Component additivity

When two component motions A and B sum to create a composite motion A + B, the pursuit system exhibits component additivity if its response during the composite motion equals the sum of its responses during the components tracked individually. For example, horizontal (h) and vertical (v) sinusoidal motions that are 90° out of phase sum to create a circular (c) motion. Component additivity implies that Rh (t) + Rv (t) = Rc (t) where Rh (t), Rv (t), Rc (t) represent the firing rates along horizontal, vertical, and circle trajectories at time t. Similarly, 45° diagonal (d45) and 135° diagonal (d135) sinusoidal motions sum to create a circular motion with Rd45 (t) + Rd135 (t) = Rc (t).

Component additivity was observed for all of the neurons studied.
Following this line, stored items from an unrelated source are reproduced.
-- per-cell value of the scatter table equals A's gather
-- the quadruple sum with the offset sums innermost equals the one with them outermost
theorem pvQuadSwap (R D : List Int) (G : Int → Int → Int → Int → Int) :
    (R.map (fun i => (R.map (fun j =>
      (D.map (fun di => (D.map (fun dj => G i j di dj)).sum)).sum)).sum)).sum
    = (D.map (fun di => (D.map (fun dj =>
        (R.map (fun i => (R.map (fun j => G i j di dj)).sum)).sum)).sum)).sum := by
  calc
    (R.map (fun i => (R.map (fun j =>
        (D.map (fun di => (D.map (fun dj => G i j di dj)).sum)).sum)).sum)).sum
      = (R.map (fun i => (D.map (fun di =>
          (R.map (fun j => (D.map (fun dj => G i j di dj)).sum)).sum)).sum)).sum := by
        exact congrArg List.sum (List.map_congr_left (fun i _ => pvSumComm R D _))
    _ = (D.map (fun di => (R.map (fun i =>
          (R.map (fun j => (D.map (fun dj => G i j di dj)).sum)).sum)).sum)).sum :=
        pvSumComm R D _
    _ = (D.map (fun di => (R.map (fun i =>
          (D.map (fun dj => (R.map (fun j => G i j di dj)).sum)).sum)).sum)).sum := by
        exact congrArg List.sum (List.map_congr_left (fun di _ =>
          congrArg List.sum (List.map_congr_left (fun i _ => pvSumComm R D _))))
    _ = (D.map (fun di => (D.map (fun dj =>
          (R.map (fun i => (R.map (fun j => G i j di dj)).sum)).sum)).sum)).sum := by
        exact congrArg List.sum (List.map_congr_left (fun di _ => pvSumComm R D _))

theorem pvTableEq (mat : List (List Int)) (f c : Int)
    (hf : 0 ≤ f) (hf' : f < (mat.length:Int)) (hc : 0 ≤ c) (hc' : c < (mat.length:Int)) :
    PySem.List.pyGetD (PySem.List.pyGetD (pvScatter mat (mat.length:Int)) f []) c 0
      = sumarentorno mat f c := by
  show pvGet (pvScatter mat (mat.length:Int)) f c = _
  rw [pvScatterGet mat f c hf hf' hc hc',
      pvQuadSwap (PySem.List.pyRange 0 (mat.length:Int) 1) ([-1, 0, 1] : List Int)
        (fun i j di dj => pvDelta mat f c i j di dj),
      pvGatherEq mat f c]
  simp only [List.map_cons, List.map_nil, List.sum_cons, List.sum_nil, add_zero]
  rw [pvPSd mat f c (-1) (-1), pvPSd mat f c (-1) 0, pvPSd mat f c (-1) 1,
      pvPSd mat f c 0 (-1), pvPSd mat f c 0 0, pvPSd mat f c 0 1,
      pvPSd mat f c 1 (-1), pvPSd mat f c 1 0, pvPSd mat f c 1 1]
  have hGfc : pvG mat f c = pvV mat f c := if_pos ⟨hf, hf', hc, hc'⟩
  norm_num [hGfc]
  ring

-- the two programs agree on Pre_
theorem pvMain (mat : List (List Int)) :
    buscarmaximoentorno mat = buscarmaximoentorno_alt mat := by
  unfold buscarmaximoentorno buscarmaximoentorno_alt
  dsimp only
  apply PySem.List.foldl_congr_mem
  intro st f hf
  apply PySem.List.foldl_congr_mem
  intro st c hc
  dsimp only
  obtain ⟨hf0, hf1⟩ := PySem.List.mem_pyRange_one.mp hf
  obtain ⟨hc0, hc1⟩ := PySem.List.mem_pyRange_one.mp hc
  rw [pvTableEq mat f c hf0 hf1 hc0 hc1]

-- ===== VERDICT (by name: the statement is the Claim_ definition above) =====
theorem buscarmaximoentorno_spec : Claim_equal_buscarmaximoentorno := by
  intro mat _ _
  unfold Spec_buscarmaximoentorno
  exact pvMain mat
-- pv_equiv track=rewrite | github.com/Y0306S/betterwiser_briefs_agent | src/gatherers/history_loader.py | _get_prior_months
-- ===== SOURCE A (Python) =====
-- def _get_prior_months(current_month: str, count: int = 3) -> list[str]:
--     """
--     Return list of YYYY-MM strings for the `count` months preceding current_month.
--
--     Examples:
--         _get_prior_months("2026-03", 3) → ["2026-02", "2026-01", "2025-12"]
--     """
--     year, month = int(current_month[:4]), int(current_month[5:7])
--     prior: list[str] = []
--     for _ in range(count):
--         month -= 1
--         if month == 0:
--             month = 12
--             year -= 1
--         prior.append(f"{year:04d}-{month:02d}")
--     return prior
-- ===== SOURCE B (Python) =====
-- def _get_prior_months(current_month: str, count: int = 3) -> list[str]:
--     """Same result via absolute month-index arithmetic instead of decrement-with-carry."""
--     year, month = int(current_month[:4]), int(current_month[5:7])
--     total = year * 12 + (month - 1)
--     return [
--         "{:04d}-{:02d}".format((total - k) // 12, (total - k) % 12 + 1)
--         for k in range(1, count + 1)
--     ]
-- ===== Notes on version B (the rewrite author's own statement) =====
-- stated objective: alternative
-- what changed: Replaces A's stateful decrement-with-carry loop by stateless floor-div/mod arithmetic on an absolute month index (year*12 + month-1), computing each output element independently.
-- outside the precondition, e.g. on _get_prior_months('2020-00', 2): A returns ['2020--1', '2020--2'], B returns ['2019-11', '2019-10']
import Mathlib
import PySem

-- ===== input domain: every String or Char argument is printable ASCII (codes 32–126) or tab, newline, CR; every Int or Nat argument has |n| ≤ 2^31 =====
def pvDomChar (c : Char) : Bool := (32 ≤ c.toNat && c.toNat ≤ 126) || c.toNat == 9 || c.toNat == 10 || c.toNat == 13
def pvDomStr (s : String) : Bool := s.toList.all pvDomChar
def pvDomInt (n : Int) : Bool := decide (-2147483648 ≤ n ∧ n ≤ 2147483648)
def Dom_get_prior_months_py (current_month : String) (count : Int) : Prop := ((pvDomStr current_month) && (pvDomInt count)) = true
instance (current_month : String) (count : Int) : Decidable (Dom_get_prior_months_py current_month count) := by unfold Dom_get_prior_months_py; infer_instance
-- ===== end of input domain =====

-- B replaces A's per-step decrement-with-carry by independent floor-div/mod arithmetic on an
-- absolute month index (objective: alternative/idiomatic; same O(count) cost).

-- shared formatting helper: f"{y:04d}-{m:02d}"  (Python's :0Nd = str(n).zfill(N))
def pvFmt (y m : Int) : String :=
  String.ofList (PySem.Chars.zfill (PySem.Int.toChars y) 4 ++ '-' :: PySem.Chars.zfill (PySem.Int.toChars m) 2)

-- ===== PORT A =====
-- the 'for _ in range(count)' loop of A, state (year, month, prior)
def pvLoopA : Nat → Int → Int → List String → List String
  | 0, _, _, acc => acc
  | n+1, y, m, acc =>
    let m1 := m - 1
    if m1 = 0 then pvLoopA n (y - 1) 12 (acc ++ [pvFmt (y - 1) 12])
    else pvLoopA n y m1 (acc ++ [pvFmt y m1])

def get_prior_months_py (current_month : String) (count : Int) : List String :=
  match PySem.Int.ofStr? (PySem.Str.slice current_month none (some 4)),
        PySem.Int.ofStr? (PySem.Str.slice current_month (some 5) (some 7)) with
  | some y, some m => pvLoopA count.toNat y m []
  | _, _ => []   -- Python raises ValueError here; excluded by Pre_

-- ===== PORT B =====
def get_prior_months_py_alt (current_month : String) (count : Int) : List String :=
  match PySem.Int.ofStr? (PySem.Str.slice current_month none (some 4)) with
  | none => []   -- Python raises ValueError here; excluded by Pre_
  | some y =>
    match PySem.Int.ofStr? (PySem.Str.slice current_month (some 5) (some 7)) with
    | none => []   -- Python raises ValueError here; excluded by Pre_
    | some m =>
      let total := y * 12 + (m - 1)
      (PySem.List.pyRange 1 (count + 1) 1).map (fun k =>
        pvFmt (PySem.Int.floordiv (total - k) 12) (PySem.Int.mod (total - k) 12 + 1))

-- ===== PRECONDITION & SPEC =====
-- Pre_ excludes inputs whose year/month fields do not parse as ints (A raises ValueError) and
-- parseable inputs whose month field is outside 1..12 — malformed YYYY-MM strings, on which A's
-- carry-loop output (e.g. "2020--1" for month 00) is an accident of its implementation.
def Pre_get_prior_months_py (current_month : String) (count : Int) : Prop :=
  (PySem.Int.ofStr? (PySem.Str.slice current_month none (some 4))).isSome = true ∧
  1 ≤ (PySem.Int.ofStr? (PySem.Str.slice current_month (some 5) (some 7))).getD 0 ∧
  (PySem.Int.ofStr? (PySem.Str.slice current_month (some 5) (some 7))).getD 0 ≤ 12
instance (current_month : String) (count : Int) : Decidable (Pre_get_prior_months_py current_month count) := by
  unfold Pre_get_prior_months_py; infer_instance

def pvWitness_get_prior_months_py : String × Int := ("1999-01", 4)

def Spec_get_prior_months_py (current_month : String) (count : Int) (out : List String) : Prop := out = get_prior_months_py_alt current_month count
instance (current_month : String) (count : Int) (out : List String) : Decidable (Spec_get_prior_months_py current_month count out) := by unfold Spec_get_prior_months_py; infer_instance

-- ===== CLAIM (what is proved, stated in full; the proofs are below) =====
def Claim_equal_get_prior_months_py : Prop := ∀ (current_month : String) (count : Int), Dom_get_prior_months_py current_month count → Pre_get_prior_months_py current_month count → Spec_get_prior_months_py current_month count (get_prior_months_py current_month count)

-- ===== LEMMAS AND PROOFS =====

-- one carry step of A equals one divmod step at the absolute index t = y*12 + (m-1)
lemma pvStep_fd (y m : Int) (h1 : 1 ≤ m) (h2 : m ≤ 12) :
    (if m - 1 = 0 then (y - 1 : Int) else y) =
      PySem.Int.floordiv (y * 12 + (m - 1) - 1) 12 ∧
    (if m - 1 = 0 then (12 : Int) else m - 1) =
      PySem.Int.mod (y * 12 + (m - 1) - 1) 12 + 1 := by
  rw [PySem.Int.floordiv_eq_ediv_of_pos (a := y * 12 + (m - 1) - 1) (by omega),
      PySem.Int.mod_eq_emod_of_pos (a := y * 12 + (m - 1) - 1) (by omega)]
  constructor <;> split_ifs <;> omega

lemma pvLoopA_eq : ∀ (n : Nat) (y m : Int), 1 ≤ m → m ≤ 12 → ∀ (acc : List String),
    pvLoopA n y m acc = acc ++ (List.range n).map (fun (k : Nat) =>
      pvFmt (PySem.Int.floordiv (y * 12 + (m - 1) - ((k : Int) + 1)) 12)
            (PySem.Int.mod (y * 12 + (m - 1) - ((k : Int) + 1)) 12 + 1)) := by
  intro n
  induction n with
  | zero => intro y m _ _ acc; simp [pvLoopA]
  | succ n ih =>
    intro y m h1 h2 acc
    obtain ⟨hfd, hmd⟩ := pvStep_fd y m h1 h2
    have step : ∀ (y' m' : Int), y' = (if m - 1 = 0 then y - 1 else y) →
        m' = (if m - 1 = 0 then 12 else m - 1) →
        pvLoopA n y' m' (acc ++ [pvFmt y' m']) =
          acc ++ (List.range (n + 1)).map (fun (k : Nat) =>
            pvFmt (PySem.Int.floordiv (y * 12 + (m - 1) - ((k : Int) + 1)) 12)
                  (PySem.Int.mod (y * 12 + (m - 1) - ((k : Int) + 1)) 12 + 1)) := by
      intro y' m' hy hm
      have hb1 : 1 ≤ m' := by rw [hm]; split_ifs <;> omega
      have hb2 : m' ≤ 12 := by rw [hm]; split_ifs <;> omega
      have ht : y' * 12 + (m' - 1) = y * 12 + (m - 1) - 1 := by
        rw [hy, hm]; split_ifs <;> omega
      have hhead : pvFmt y' m' =
          pvFmt (PySem.Int.floordiv (y * 12 + (m - 1) - 1) 12)
                (PySem.Int.mod (y * 12 + (m - 1) - 1) 12 + 1) := by
        rw [hy, hm] at *; rw [← hfd, ← hmd]
      rw [ih y' m' hb1 hb2, List.range_succ_eq_map, List.map_cons, List.map_map,
          List.append_assoc, List.singleton_append, ht]
      congr 1
      rw [hhead]
      congr 1
      apply List.map_congr_left
      intro k _
      simp only [Function.comp_apply]
      have harg : y * 12 + (m - 1) - 1 - ((k : Int) + 1)
          = y * 12 + (m - 1) - (((Nat.succ k : Nat) : Int) + 1) := by push_cast; ring
      rw [harg]
    by_cases hm0 : m - 1 = 0
    · rw [show pvLoopA (n+1) y m acc = pvLoopA n (y-1) 12 (acc ++ [pvFmt (y-1) 12]) by
        simp [pvLoopA, hm0]]
      exact step _ _ (by simp [hm0]) (by simp [hm0])
    · rw [show pvLoopA (n+1) y m acc = pvLoopA n y (m-1) (acc ++ [pvFmt y (m-1)]) by
        simp [pvLoopA, hm0]]
      exact step _ _ (by simp [hm0]) (by simp [hm0])

lemma pvRange_shape (c : Int) :
    PySem.List.pyRange 1 (c + 1) 1 = (List.range c.toNat).map (fun (k : Nat) => 1 + (k : Int)) := by
  rw [PySem.List.pyRange_one]
  norm_num

-- ===== VERDICT (by name: the statement is the Claim_ definition above) =====
theorem get_prior_months_py_spec : Claim_equal_get_prior_months_py := by
  intro cm count _ hpre
  obtain ⟨h4, hm1, hm2⟩ := hpre
  unfold Spec_get_prior_months_py get_prior_months_py get_prior_months_py_alt
  obtain ⟨y, hy⟩ := Option.isSome_iff_exists.mp h4
  cases hm : PySem.Int.ofStr? (PySem.Str.slice cm (some 5) (some 7)) with
  | none => rw [hm] at hm1; norm_num at hm1
  | some m =>
    rw [hm] at hm1 hm2
    simp only [Option.getD_some] at hm1 hm2
    rw [hy]
    dsimp only
    rw [pvLoopA_eq count.toNat y m hm1 hm2 [], pvRange_shape, List.map_map, List.nil_append]
    apply List.map_congr_left
    intro k _
    simp only [Function.comp_apply]
    have harg : y * 12 + (m - 1) - ((k : Int) + 1) = y * 12 + (m - 1) - (1 + (k : Int)) := by ring
    rw [harg]
theorem pvF_base_right (n i j : Int) (h1 : i < n) (h2 : j < n) :
    pvF n i j 0 0 = if i = n - 1 then 1 else 0 := by
  by_cases hc : i = n - 1 ∧ j = n - 1
  · rw [pvF_corner n i j 0 0 h1 h2 hc, if_pos hc.1]
  · rw [pvF]; rw [if_neg (by omega), if_neg hc, if_pos rfl]
    by_cases hi : i = n - 1
    · simp [hi]
    · simp [hi]

theorem pvF_rec_down (n i j k : Int) (h1 : i < n) (h2 : j < n)
    (hc : ¬(i = n - 1 ∧ j = n - 1)) (hk : k ≠ 0) :
    pvF n i j k 1 = pvF n (i + 1) j k 1 + pvF n i (j + 1) (k - 1) 0 := by
  rw [pvF]; rw [if_neg (by omega), if_neg hc, if_neg hk, if_pos rfl]

theorem pvF_rec_right (n i j k : Int) (h1 : i < n) (h2 : j < n)
    (hc : ¬(i = n - 1 ∧ j = n - 1)) (hk : k ≠ 0) :
    pvF n i j k 0 = pvF n i (j + 1) k 0 + pvF n (i + 1) j (k - 1) 1 := by
  rw [pvF]; rw [if_neg (by omega), if_neg hc, if_neg hk, if_neg (by norm_num)]

def pvMemoInv (n : Int) (M : Std.HashMap (Int × Int × Int × Int) Int) : Prop :=
  ∀ i j k d v, M[((i, j, k, d) : Int × Int × Int × Int)]? = some v → v = pvF n i j (k + 1) d
-- pv_equiv track=rewrite | github.com/Glaffis/informaticshomeworks | string_in.py | count_in
-- ===== SOURCE A (Python) =====
-- def count_in(s, text):
--     n = len(s)
--     result = 0
--     for i in range(n):
--         shift = s[i:] + s[:i]
--         for j in range(len(text)-n+1):
--             if text[j:j+n] == shift:
--                 result+=1
--     return result
-- ===== SOURCE B (Python) =====
-- def count_in(s, text):
--     n = len(s)
--     window_counts = {}
--     for j in range(len(text) - n + 1):
--         w = text[j:j+n]
--         window_counts[w] = window_counts.get(w, 0) + 1
--     result = 0
--     for i in range(n):
--         result += window_counts.get(s[i:] + s[:i], 0)
--     return result
-- ===== Notes on version B (the rewrite author's own statement) =====
-- stated objective: alternative
-- what changed: Instead of scanning all windows of the text once per rotation, B builds a multiplicity dict of the text's windows in one pass and then adds each rotation's window count in a second pass, removing the nested scan.
import Mathlib
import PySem

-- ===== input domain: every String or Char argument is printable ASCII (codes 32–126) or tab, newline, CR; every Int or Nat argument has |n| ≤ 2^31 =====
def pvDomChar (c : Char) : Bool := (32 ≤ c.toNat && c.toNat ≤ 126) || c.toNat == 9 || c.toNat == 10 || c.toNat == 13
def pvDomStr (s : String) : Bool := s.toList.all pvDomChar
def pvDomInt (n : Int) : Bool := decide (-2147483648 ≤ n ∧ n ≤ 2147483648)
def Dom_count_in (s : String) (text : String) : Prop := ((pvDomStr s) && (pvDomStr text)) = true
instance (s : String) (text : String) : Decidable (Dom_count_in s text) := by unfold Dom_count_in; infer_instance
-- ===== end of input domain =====

-- B replaces A's per-rotation scan of all text windows by one multiplicity dict of the windows plus a single pass over the rotations.

-- ===== PORT A =====
-- literal port of A: for each rotation s[i:]+s[:i], scan every window of text and count matches
def count_in (s : String) (text : String) : Int :=
  let sl := s.toList
  let tl := text.toList
  let n : Int := PySem.Chars.len sl
  (PySem.List.pyRange 0 n 1).foldl (fun result i =>
    let shift := PySem.List.slice sl (some i) none ++ PySem.List.slice sl none (some i)
    (PySem.List.pyRange 0 ((PySem.Chars.len tl) - n + 1) 1).foldl (fun r j =>
      if PySem.List.slice tl (some j) (some (j + n)) = shift then r + 1 else r) result) 0

-- ===== PORT B =====
-- literal port of B: window_counts[w] = window_counts.get(w, 0) + 1 over the windows of text,
-- then result += window_counts.get(rotation, 0) over the rotations of s
def count_in_alt (s : String) (text : String) : Int :=
  let sl := s.toList
  let tl := text.toList
  let n : Int := PySem.Chars.len sl
  let window_counts : PySem.Dict (List Char) Int :=
    (PySem.List.pyRange 0 ((PySem.Chars.len tl) - n + 1) 1).foldl (fun d j =>
      let w := PySem.List.slice tl (some j) (some (j + n))
      d.insert w (d.getD w 0 + 1)) PySem.Dict.empty
  (PySem.List.pyRange 0 n 1).foldl (fun result i =>
    result + window_counts.getD (PySem.List.slice sl (some i) none ++ PySem.List.slice sl none (some i)) 0) 0

-- ===== PRECONDITION & SPEC =====
def Spec_count_in (s : String) (text : String) (out : Int) : Prop := out = count_in_alt s text
instance (s : String) (text : String) (out : Int) : Decidable (Spec_count_in s text out) := by unfold Spec_count_in; infer_instance

-- ===== CLAIM (what is proved, stated in full; the proofs are below) =====
def Claim_equal_count_in : Prop := ∀ (s : String) (text : String), Dom_count_in s text → Spec_count_in s text (count_in s text)

-- ===== LEMMAS AND PROOFS =====

-- the two loop shapes agree for ANY index ranges I, J and window/rotation functions w, rot:
-- A's inner scan counts the j with w j = rot i; B's dict of the w j's looks that count up
theorem pv_loops (I J : List Int) (rot w : Int → List Char) :
    I.foldl (fun (result : Int) i => J.foldl (fun r j => if w j = rot i then r + 1 else r) result) 0
      = I.foldl (fun (result : Int) i =>
          result + (J.foldl (fun d j => d.insert (w j) (d.getD (w j) 0 + 1)) PySem.Dict.empty).getD (rot i) 0) 0 := by
  apply PySem.List.foldl_congr_mem
  intro acc i _
  rw [PySem.List.foldl_ite_add_one (fun j => w j = rot i) J acc]
  have key := PySem.Dict.getD_foldl_insert_add_one (J.map w) (PySem.Dict.empty : PySem.Dict (List Char) Int) (rot i)
  rw [List.foldl_map] at key
  rw [key, PySem.Dict.getD_empty, zero_add, List.count_eq_countP, List.countP_map]
  congr 2
  apply List.countP_congr
  intro j _
  simp only [Function.comp_apply, Bool.beq_eq_decide_eq, decide_eq_true_eq]

-- ===== VERDICT (by name: the statement is the Claim_ definition above) =====
theorem count_in_spec : Claim_equal_count_in := by
  intro s text _
  unfold Spec_count_in count_in count_in_alt
  exact pv_loops (PySem.List.pyRange 0 (PySem.Chars.len s.toList) 1)
    (PySem.List.pyRange 0 (PySem.Chars.len text.toList - PySem.Chars.len s.toList + 1) 1)
    (fun i => PySem.List.slice s.toList (some i) none ++ PySem.List.slice s.toList none (some i))
    (fun j => PySem.List.slice text.toList (some j) (some (j + PySem.Chars.len s.toList)))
This is illustrated in Fig. 7 for the four neurons described in the preceding text. Each set of three traces in this figure depicts the modulation in firing rate relative to baseline during circular tracking (thick lines), summed horizontal and vertical sinusoidal tracking (medium lines), and summed tracking along 45 and 135° diagonals (thin lines). In each case, a good correspondence among the three traces indicates component additivity. In particular, additivity held for the CW and CCW neurons. chi 2 tests indicated nonsignificant (P > 0.94) differences in modulation profile during circular and summed component pursuit (CW vs. h v, CW vs. d45 + d135, CCW vs. h + v, CCW vs. d45 + d135) for all 69 neurons.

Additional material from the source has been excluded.